● **THE TASK**:
Starting at the top of the data and ending with the line that holds "-- ===== SOURCE B", transcribe each line exactly; include both ends.

*** EXTRACTED DATA Section Begins ***

-- pv_equiv track=rewrite | github.com/dianaagl/kumir1 | Addons/convertor/src/translator_service/c_plus_plus.py | __make_name
-- ===== SOURCE A (Python) =====
-- def __make_name(name,capitalize_first):
--     new_name = ""
--     capitalize_next = capitalize_first
--     for c in name:
--         if c!="_":
--             if capitalize_next:
--                 new_name += c.upper()
--                 capitalize_next = False
--             else:
--                 new_name += c
--         else:
--             capitalize_next = True
--     return new_name
-- ===== SOURCE B (Python) =====
-- def __make_name(name, capitalize_first):
--     parts = name.split('_')
--     pieces = []
--     for i, part in enumerate(parts):
--         if (i > 0 or capitalize_first) and part:
--             pieces.append(part[0].upper() + part[1:])
--         else:
--             pieces.append(part)
--     return "".join(pieces)
-- ===== Notes on version B (the rewrite author's own statement) =====
-- stated objective: idiomatic
-- what changed: Replaces the per-character loop carrying a capitalize_next flag with a split on '_' into segments, capitalizing the first character of each segment (the first segment only when capitalize_first) and joining.
import Mathlib
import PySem

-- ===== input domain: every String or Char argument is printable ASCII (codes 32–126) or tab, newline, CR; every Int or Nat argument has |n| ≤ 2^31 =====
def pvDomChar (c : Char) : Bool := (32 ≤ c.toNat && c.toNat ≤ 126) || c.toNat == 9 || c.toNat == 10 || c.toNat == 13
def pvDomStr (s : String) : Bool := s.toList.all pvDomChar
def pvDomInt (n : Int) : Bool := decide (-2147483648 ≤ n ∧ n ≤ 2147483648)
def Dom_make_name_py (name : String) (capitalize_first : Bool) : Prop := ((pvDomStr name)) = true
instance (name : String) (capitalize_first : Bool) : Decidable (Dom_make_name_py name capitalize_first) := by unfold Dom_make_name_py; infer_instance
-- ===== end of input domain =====

-- B rebuilds the name from the segments of split('_') instead of scanning characters with a flag; objective: more idiomatic.

-- ===== PORT A =====
-- the body of A's for-loop: one character applied to the state (new_name, capitalize_next)
def aStep (st : List Char × Bool) (c : Char) : List Char × Bool :=
  if c ≠ '_' then
    if st.2 then (st.1 ++ [PySem.Chars.upperChar c], false)
    else (st.1 ++ [c], st.2)
  else (st.1, true)

def make_name_py (name : String) (capitalize_first : Bool) : String :=
  String.mk ((name.toList.foldl aStep ([], capitalize_first)).1)

-- ===== PORT B =====
-- part[0].upper() + part[1:] (Source B only applies it to non-empty parts)
def capPart (part : List Char) : List Char :=
  match part with
  | [] => []
  | c :: rest => PySem.Chars.upperChar c :: rest

def make_name_py_alt (name : String) (capitalize_first : Bool) : String :=
  String.mk (PySem.Chars.join []
    ((PySem.List.enumerate (PySem.Chars.splitOn name.toList ['_'])).map
      (fun p => if (decide (0 < p.1) || capitalize_first) && !p.2.isEmpty then capPart p.2 else p.2)))

-- ===== PRECONDITION & SPEC =====
def Spec_make_name_py (name : String) (capitalize_first : Bool) (out : String) : Prop := out = make_name_py_alt name capitalize_first
instance (name : String) (capitalize_first : Bool) (out : String) : Decidable (Spec_make_name_py name capitalize_first out) := by unfold Spec_make_name_py; infer_instance

-- ===== CLAIM (what is proved, stated in full; the proofs are below) =====
def Claim_equal_make_name_py : Prop := ∀ (name : String) (capitalize_first : Bool), Dom_make_name_py name capitalize_first → Spec_make_name_py name capitalize_first (make_name_py name capitalize_first)

-- ===== LEMMAS AND PROOFS =====

-- structural version of Python's split('_')
def mySplit (pre : List Char) : List Char → List (List Char)
  | [] => [pre]
  | c :: rest => if c = '_' then pre :: mySplit [] rest else mySplit (pre ++ [c]) rest

-- structural version of A's loop (the characters it emits after the already-built prefix)
def aAux : List Char → Bool → List Char
  | [], _ => []
  | c :: cs, f =>
    if c = '_' then aAux cs true
    else if f then PySem.Chars.upperChar c :: aAux cs false else c :: aAux cs f

-- B's value on a split-list
def render (f : Bool) : List (List Char) → List Char
  | [] => []
  | p :: ps => (if f then capPart p else p) ++ (ps.map capPart).flatten

theorem foldl_aAux (cs : List Char) : ∀ (acc : List Char) (f : Bool),
    (cs.foldl aStep (acc, f)).1 = acc ++ aAux cs f := by
  induction cs with
  | nil => intro acc f; simp [aAux]
  | cons c cs ih =>
    intro acc f
    rw [List.foldl_cons]
    by_cases hc : c = '_'
    · rw [show aStep (acc, f) c = (acc, true) from by simp [aStep, hc]]
      rw [ih]; simp [aAux, hc]
    · cases f with
      | true =>
        rw [show aStep (acc, true) c = (acc ++ [PySem.Chars.upperChar c], false) from by simp [aStep, hc]]
        rw [ih]; simp [aAux, hc]
      | false =>
        rw [show aStep (acc, false) c = (acc ++ [c], false) from by simp [aStep, hc]]
        rw [ih]; simp [aAux, hc]

theorem go_eq_mySplit (fuel : Nat) : ∀ (l cur : List Char) (acc : List (List Char)),
    l.length < fuel →
    PySem.Chars.splitOn.go ['_'] fuel l cur acc = acc.reverse ++ mySplit cur.reverse l := by
  induction fuel with
  | zero => intro l cur acc h; omega
  | succ fuel ih =>
    intro l cur acc h
    cases l with
    | nil => simp [PySem.Chars.splitOn.go, mySplit]
    | cons c rest =>
      by_cases hc : c = '_'
      · have hp : List.isPrefixOf ['_'] (c :: rest) = true := by
          simp [List.isPrefixOf, hc]
        simp only [PySem.Chars.splitOn.go, hp, if_pos]
        rw [show List.drop (['_'] : List Char).length (c :: rest) = rest by simp]
        rw [ih rest [] (cur.reverse :: acc) (by simp at h ⊢; omega)]
        simp [mySplit, hc]
      · have hp : List.isPrefixOf ['_'] (c :: rest) = false := by
          simp [List.isPrefixOf]; exact fun h' => hc h'.symm
        simp only [PySem.Chars.splitOn.go, hp, Bool.false_eq_true, if_false]
        rw [ih rest (c :: cur) acc (by simp at h ⊢; omega)]
        simp [mySplit, hc]

theorem splitOn_eq_mySplit (cs : List Char) :
    PySem.Chars.splitOn cs ['_'] = mySplit [] cs := by
  have := go_eq_mySplit (cs.length + 1) cs [] [] (by omega)
  simpa [PySem.Chars.splitOn] using this

theorem mySplit_shape (cs : List Char) : ∀ (pre : List Char),
    ∃ h t, mySplit pre cs = (pre ++ h) :: t ∧ mySplit [] cs = h :: t := by
  induction cs with
  | nil => intro pre; exact ⟨[], [], by simp [mySplit], by simp [mySplit]⟩
  | cons c cs ih =>
    intro pre
    by_cases hc : c = '_'
    · exact ⟨[], mySplit [] cs, by simp [mySplit, hc], by simp [mySplit, hc]⟩
    · obtain ⟨h, t, h1, h2⟩ := ih (pre ++ [c])
      obtain ⟨h', t', h1', h2'⟩ := ih [c]
      have heq : h' :: t' = h :: t := h2'.symm.trans h2
      have eh : h' = h := by injection heq
      have et : t' = t := by injection heq
      refine ⟨c :: h, t, ?_, ?_⟩
      · simp [mySplit, hc]; simpa using h1
      · simp [mySplit, hc]; rw [h1']; simp [eh, et]

theorem render_true (ps : List (List Char)) :
    render true ps = (ps.map capPart).flatten := by
  cases ps <;> simp [render]

theorem aAux_render (cs : List Char) : ∀ (f : Bool),
    aAux cs f = render f (mySplit [] cs) := by
  induction cs with
  | nil => intro f; cases f <;> simp [aAux, mySplit, render, capPart]
  | cons c cs ih =>
    intro f
    by_cases hc : c = '_'
    · rw [show aAux (c :: cs) f = aAux cs true by simp [aAux, hc]]
      rw [ih true, render_true]
      cases f <;> simp [mySplit, hc, render, capPart]
    · obtain ⟨h, t, h1, h2⟩ := mySplit_shape cs [c]
      have hsp : mySplit [] (c :: cs) = (c :: h) :: t := by
        simp [mySplit, hc]; simpa using h1
      rw [hsp]
      cases f with
      | false =>
        rw [show aAux (c :: cs) false = c :: aAux cs false by simp [aAux, hc]]
        rw [ih false, h2]; simp [render]
      | true =>
        rw [show aAux (c :: cs) true = PySem.Chars.upperChar c :: aAux cs false by simp [aAux, hc]]
        rw [ih false, h2]; simp [render, capPart]

theorem enum_map_capPart (cf : Bool) (ps : List (List Char)) : ∀ (s : Int), 1 ≤ s →
    (PySem.List.enumerate ps s).map
      (fun p => if (decide (0 < p.1) || cf) && !p.2.isEmpty then capPart p.2 else p.2)
      = ps.map capPart := by
  induction ps with
  | nil => intro s _; simp [PySem.List.enumerate_nil]
  | cons p ps ih =>
    intro s hs
    rw [PySem.List.enumerate_cons, List.map_cons, List.map_cons, ih (s + 1) (by omega)]
    congr 1
    have h0 : decide (0 < s) = true := by simp; omega
    cases p with
    | nil => simp [capPart]
    | cons a b => simp [h0, capPart]

theorem join_nil_flatten (xs : List (List Char)) :
    PySem.Chars.join [] xs = xs.flatten := by
  induction xs with
  | nil => rfl
  | cons h t ih =>
    cases t with
    | nil => simp [PySem.Chars.join, List.intercalate]
    | cons h' t' =>
      simp [PySem.Chars.join, List.intercalate] at *
      simpa using ih

theorem alt_eq_render (name : String) (cf : Bool) :
    make_name_py_alt name cf = String.mk (render cf (mySplit [] name.toList)) := by
  unfold make_name_py_alt
  rw [splitOn_eq_mySplit]
  obtain ⟨h, t, _, h2⟩ := mySplit_shape name.toList []
  rw [h2]
  rw [PySem.List.enumerate_cons, List.map_cons]
  rw [show (0 : Int) + 1 = 1 from rfl]
  rw [enum_map_capPart cf t 1 (by omega)]
  rw [join_nil_flatten]
  congr 1
  simp only [List.flatten_cons, render]
  congr 1
  cases h with
  | nil => simp [capPart]
  | cons a b => simp [capPart]

-- ===== VERDICT (by name: the statement is the Claim_ definition above) =====
theorem make_name_py_spec : Claim_equal_make_name_py := by
  intro name cf _
  unfold Spec_make_name_py
  rw [alt_eq_render]
  unfold make_name_py
  rw [foldl_aAux, List.nil_append, aAux_render]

*** EXTRACTED DATA Section Ends ***

● **EXERCISE SOLUTION**:
-- pv_equiv track=rewrite | github.com/dianaagl/kumir1 | Addons/convertor/src/translator_service/c_plus_plus.py | __make_name
-- ===== SOURCE A (Python) =====
-- def __make_name(name,capitalize_first):
--     new_name = ""
--     capitalize_next = capitalize_first
--     for c in name:
--         if c!="_":
--             if capitalize_next:
--                 new_name += c.upper()
--                 capitalize_next = False
--             else:
--                 new_name += c
--         else:
--             capitalize_next = True
--     return new_name
-- ===== SOURCE B (Python) =====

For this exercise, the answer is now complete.